-- pv_equiv track=rewrite | github.com/0-0Jay/algorithm | Algorithm_GroupStudy/코딩테스트 기출/행복한 식물.py | solution
-- ===== SOURCE A (Python) =====
-- def solution(emotions, orders):
--     tmp = [i for i in emotions]
--     result = []
--     for i in range(len(orders)):
--         result.append(result[-1] if result else len(emotions))
--         for j in range(len(emotions)):
--             if j == orders[i] - 1 and tmp[j] > 0:
--                 tmp[j] = emotions[j]
--             else:
--                 tmp[j] -= 1
--                 if tmp[j] == 0:
--                     result[i] -= 1
--     return result
-- ===== SOURCE B (Python) =====
-- def solution(emotions, orders):
--     n = len(emotions)
--     m = len(orders)
--     # each plant's counter evolves independently of the others: simulate it
--     # on its own timeline, record the step at which it first hits exactly 0
--     deaths = [0] * m
--     for j in range(n):
--         e = emotions[j]
--         v = e
--         for i in range(m):
--             if orders[i] - 1 == j and v > 0:
--                 v = e
--             else:
--                 v -= 1
--                 if v == 0:
--                     deaths[i] += 1
--                     break
--     result = []
--     alive = n
--     for d in deaths:
--         alive -= d
--         result.append(alive)
--     return result
-- ===== Notes on version B (the rewrite author's own statement) =====
-- stated objective: alternative
-- what changed: A simulates order-major with a shared counter array, appending a running count and decrementing it inside a nested per-plant scan; B processes each plant on its own independent timeline (with early exit at its zero-hit), records the step where its counter first hits exactly 0 in a deaths table, and produces the result by one prefix scan of that table.
import Mathlib
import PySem

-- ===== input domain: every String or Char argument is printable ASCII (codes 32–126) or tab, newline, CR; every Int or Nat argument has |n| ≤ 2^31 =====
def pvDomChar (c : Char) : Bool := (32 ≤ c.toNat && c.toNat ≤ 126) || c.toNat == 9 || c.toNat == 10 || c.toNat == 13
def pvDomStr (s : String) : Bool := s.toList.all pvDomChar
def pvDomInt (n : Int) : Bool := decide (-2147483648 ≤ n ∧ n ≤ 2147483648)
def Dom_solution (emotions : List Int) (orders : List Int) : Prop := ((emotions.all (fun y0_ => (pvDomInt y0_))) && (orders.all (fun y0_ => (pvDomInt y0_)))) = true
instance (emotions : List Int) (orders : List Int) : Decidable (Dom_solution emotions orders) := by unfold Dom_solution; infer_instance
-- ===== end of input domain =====

-- B replaces A's order-major nested simulation over a shared counter array by an
-- independent per-plant timeline (each plant's zero-hit step into a deaths table,
-- then one prefix scan); alternative algorithm, same worst-case cost.

-- ===== PORT A =====
-- inner loop body: one plant j at order o (tmp, running count)
def innerBody (emotions : List Int) (o : Int) (p : List Int × Int) (j : Nat) : List Int × Int :=
  let tj := p.1.getD j 0
  if (j : Int) = o - 1 ∧ tj > 0 then
    (p.1.set j (emotions.getD j 0), p.2)
  else
    (p.1.set j (tj - 1), if tj - 1 = 0 then p.2 - 1 else p.2)

-- outer loop body: one order o (tmp, reversed result list)
def outerBody (emotions : List Int) (st : List Int × List Int) (o : Int) : List Int × List Int :=
  let start : Int := match st.2 with | [] => (emotions.length : Int) | x :: _ => x
  let p := (List.range emotions.length).foldl (innerBody emotions o) (st.1, start)
  (p.1, p.2 :: st.2)

def solution (emotions : List Int) (orders : List Int) : List Int :=
  (orders.foldl (outerBody emotions) (emotions, ([] : List Int))).2.reverse

-- ===== PORT B =====
-- scan this plant's own timeline; `some i` = the step where its counter first hits 0 (the Python `break`)
def deathScan (e : Int) (j : Nat) (v : Int) (i : Nat) : List Int → Option Nat
  | [] => none
  | o :: rest =>
      if o - 1 = (j : Int) ∧ v > 0 then deathScan e j e (i + 1) rest
      else if v - 1 = 0 then some (i)
      else deathScan e j (v - 1) (i + 1) rest

-- record plant j's death step in the deaths table
def deathAcc (emotions orders : List Int) (d : List Int) (j : Nat) : List Int :=
  match deathScan (emotions.getD j 0) j (emotions.getD j 0) 0 orders with
  | some i => d.set i (d.getD i 0 + 1)
  | none => d

def solution_alt (emotions : List Int) (orders : List Int) : List Int :=
  let deaths := (List.range emotions.length).foldl (deathAcc emotions orders)
      (List.replicate orders.length (0 : Int))
  let fin := deaths.foldl (fun (p : Int × List Int) d => (p.1 - d, (p.1 - d) :: p.2))
      ((emotions.length : Int), ([] : List Int))
  fin.2.reverse

-- ===== PRECONDITION & SPEC =====
def Spec_solution (emotions : List Int) (orders : List Int) (out : List Int) : Prop := out = solution_alt emotions orders
instance (emotions : List Int) (orders : List Int) (out : List Int) : Decidable (Spec_solution emotions orders out) := by unfold Spec_solution; infer_instance

-- ===== CLAIM (what is proved, stated in full; the proofs are below) =====
def Claim_equal_solution : Prop := ∀ (emotions : List Int) (orders : List Int), Dom_solution emotions orders → Spec_solution emotions orders (solution emotions orders)

-- ===== LEMMAS AND PROOFS =====

-- initial value of plant j
def eV (emotions : List Int) (j : Nat) : Int := emotions.getD j 0

-- one step of plant j's counter at order o
def pstep (e o v : Int) (j : Nat) : Int := if (j : Int) = o - 1 ∧ v > 0 then e else v - 1

-- does plant j's counter hit exactly 0 at this step?
def pkill (e o v : Int) (j : Nat) : Bool := if (j : Int) = o - 1 ∧ v > 0 then false else decide (v - 1 = 0)

-- plant j's counter after the orders os
def runV (emotions : List Int) (j : Nat) (os : List Int) : Int :=
  os.foldl (fun v o => pstep (eV emotions j) o v j) (eV emotions j)

-- number of plants hitting 0 at the order o following prefix os
def zAt (emotions : List Int) (os : List Int) (o : Int) : Nat :=
  (List.range emotions.length).countP (fun j => pkill (eV emotions j) o (runV emotions j os) j)

-- per-step kill counts for the prefix p
def zlistP (emotions p : List Int) : List Nat :=
  (List.range p.length).map (fun t => zAt emotions (p.take t) (p.getD t 0))

-- alive count reported at step i
def aliveAt (emotions p : List Int) (i : Nat) : Int :=
  (emotions.length : Int) - (((zlistP emotions p).take (i + 1)).sum : Nat)

def tmpOf (emotions p : List Int) : List Int :=
  (List.range emotions.length).map (fun j => runV emotions j p)

def ansRev (emotions p : List Int) : List Int :=
  ((List.range p.length).map (fun i => aliveAt emotions p i)).reverse

lemma self_eq_range_map (tmp : List Int) :
    (List.range tmp.length).map (fun j => tmp.getD j 0) = tmp := by
  apply List.ext_getElem
  · simp
  · intro i h1 h2
    simp [List.getD, List.getElem?_eq_getElem h2]

lemma getD_range_map (n k : Nat) (f : Nat → Int) (hk : k < n) :
    ((List.range n).map f).getD k 0 = f k := by
  rw [List.getD_eq_getElem _ 0 (by simpa using hk)]
  simp

lemma set_range_map (n k : Nat) (f : Nat → Int) (x : Int) (hk : k < n) :
    ((List.range n).map f).set k x = (List.range n).map (fun j => if j = k then x else f j) := by
  apply List.ext_getElem
  · simp
  · intro i h1 h2
    simp only [List.getElem_set, List.getElem_map, List.getElem_range]
    by_cases h : k = i <;> simp [h, eq_comm]

lemma inner_spec (emotions : List Int) (o : Int) :
    ∀ (k : Nat) (tmp : List Int) (c : Int), tmp.length = emotions.length → k ≤ emotions.length →
    (List.range k).foldl (innerBody emotions o) (tmp, c) =
      ((List.range emotions.length).map
        (fun j => if j < k then pstep (eV emotions j) o (tmp.getD j 0) j else tmp.getD j 0),
       c - (((List.range k).countP (fun j => pkill (eV emotions j) o (tmp.getD j 0) j) : Nat) : Int)) := by
  intro k
  induction k with
  | zero =>
    intro tmp c hlen _
    simp only [List.range_zero, List.foldl_nil, List.countP_nil, Nat.cast_zero, sub_zero]
    congr 1
    conv_lhs => rw [← self_eq_range_map tmp]
    rw [hlen]
    simp
  | succ k ih =>
    intro tmp c hlen hk
    have hk' : k ≤ emotions.length := Nat.le_of_succ_le hk
    have hklt : k < emotions.length := hk
    rw [List.range_succ, List.foldl_append, ih tmp c hlen hk']
    simp only [List.foldl_cons, List.foldl_nil]
    have hget : ((List.range emotions.length).map
        (fun j => if j < k then pstep (eV emotions j) o (tmp.getD j 0) j else tmp.getD j 0)).getD k 0
        = tmp.getD k 0 := by
      rw [getD_range_map _ _ _ hklt]; simp
    unfold innerBody
    simp only [hget]
    by_cases hcond : (k : Int) = o - 1 ∧ tmp.getD k 0 > 0
    · have hkill : pkill (eV emotions k) o (tmp.getD k 0) k = false := by
        simp only [pkill]
        rw [if_pos hcond]
      rw [if_pos hcond]
      congr 1
      · rw [set_range_map _ _ _ _ hklt]
        apply List.map_congr_left
        intro j hj
        rw [List.mem_range] at hj
        by_cases hjk : j = k
        · subst hjk
          rw [if_pos rfl, if_pos (Nat.lt_succ_self j)]
          unfold pstep eV
          rw [if_pos hcond]
        · rw [if_neg hjk]
          by_cases hjlt : j < k
          · have h2 : j < k + 1 := by omega
            rw [if_pos hjlt, if_pos h2]
          · have h2 : ¬ j < k + 1 := by omega
            rw [if_neg hjlt, if_neg h2]
      · simp only [List.countP_append, List.countP_cons, List.countP_nil, hkill]
        simp
    · have hkill : pkill (eV emotions k) o (tmp.getD k 0) k = decide (tmp.getD k 0 - 1 = 0) := by
        simp only [pkill]
        rw [if_neg hcond]
      rw [if_neg hcond]
      congr 1
      · rw [set_range_map _ _ _ _ hklt]
        apply List.map_congr_left
        intro j hj
        rw [List.mem_range] at hj
        by_cases hjk : j = k
        · subst hjk
          rw [if_pos rfl, if_pos (Nat.lt_succ_self j)]
          unfold pstep eV
          rw [if_neg hcond]
        · rw [if_neg hjk]
          by_cases hjlt : j < k
          · have h2 : j < k + 1 := by omega
            rw [if_pos hjlt, if_pos h2]
          · have h2 : ¬ j < k + 1 := by omega
            rw [if_neg hjlt, if_neg h2]
      · simp only [List.countP_append, List.countP_cons, List.countP_nil, hkill]
        by_cases hz : tmp.getD k 0 - 1 = 0 <;> simp [hz] <;> omega

lemma zlistP_snoc (emotions p : List Int) (o : Int) :
    zlistP emotions (p ++ [o]) = zlistP emotions p ++ [zAt emotions p o] := by
  unfold zlistP
  rw [List.length_append, List.length_singleton, List.range_succ, List.map_append]
  congr 1
  · apply List.map_congr_left
    intro t ht
    rw [List.mem_range] at ht
    rw [List.take_append_of_le_length (by omega), List.getD_append _ _ _ _ (by omega)]
  · simp

lemma aliveAt_snoc (emotions p : List Int) (o : Int) (i : Nat) (hi : i < p.length) :
    aliveAt emotions (p ++ [o]) i = aliveAt emotions p i := by
  unfold aliveAt
  rw [zlistP_snoc]
  rw [List.take_append_of_le_length (by simpa [zlistP] using hi)]

lemma ansRev_snoc (emotions p : List Int) (o : Int) :
    ansRev emotions (p ++ [o]) = aliveAt emotions (p ++ [o]) p.length :: ansRev emotions p := by
  unfold ansRev
  rw [List.length_append, List.length_singleton, List.range_succ, List.map_append,
    List.reverse_append]
  simp only [List.map_cons, List.map_nil, List.reverse_cons, List.reverse_nil, List.nil_append,
    List.singleton_append]
  congr 1
  apply congrArg
  apply List.map_congr_left
  intro i hi
  rw [List.mem_range] at hi
  exact aliveAt_snoc emotions p o i hi

lemma zlistP_length (emotions p : List Int) : (zlistP emotions p).length = p.length := by
  simp [zlistP]

lemma ansRev_head (emotions p : List Int) :
    (match ansRev emotions p with
     | [] => (emotions.length : Int)
     | x :: _ => x) = (emotions.length : Int) - ((zlistP emotions p).sum : Nat) := by
  rcases hp : p.length with _ | q
  · have : p = [] := List.eq_nil_of_length_eq_zero hp
    subst this
    simp [ansRev, zlistP]
  · have h1 : ansRev emotions p = aliveAt emotions p q ::
        ((List.range q).map (fun i => aliveAt emotions p i)).reverse := by
      unfold ansRev
      rw [hp, List.range_succ, List.map_append, List.reverse_append]
      simp
    rw [h1]
    unfold aliveAt
    have : q + 1 = (zlistP emotions p).length := by rw [zlistP_length, hp]
    rw [this, List.take_length]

HOW TO COMPLETE THIS TASK |
Go through the entries above and copy each line with "simpa" in it.

RESULT FOR THIS EXERCISE |
  rw [List.getD_eq_getElem _ 0 (by simpa using hk)]
  rw [List.take_append_of_le_length (by simpa [zlistP] using hi)]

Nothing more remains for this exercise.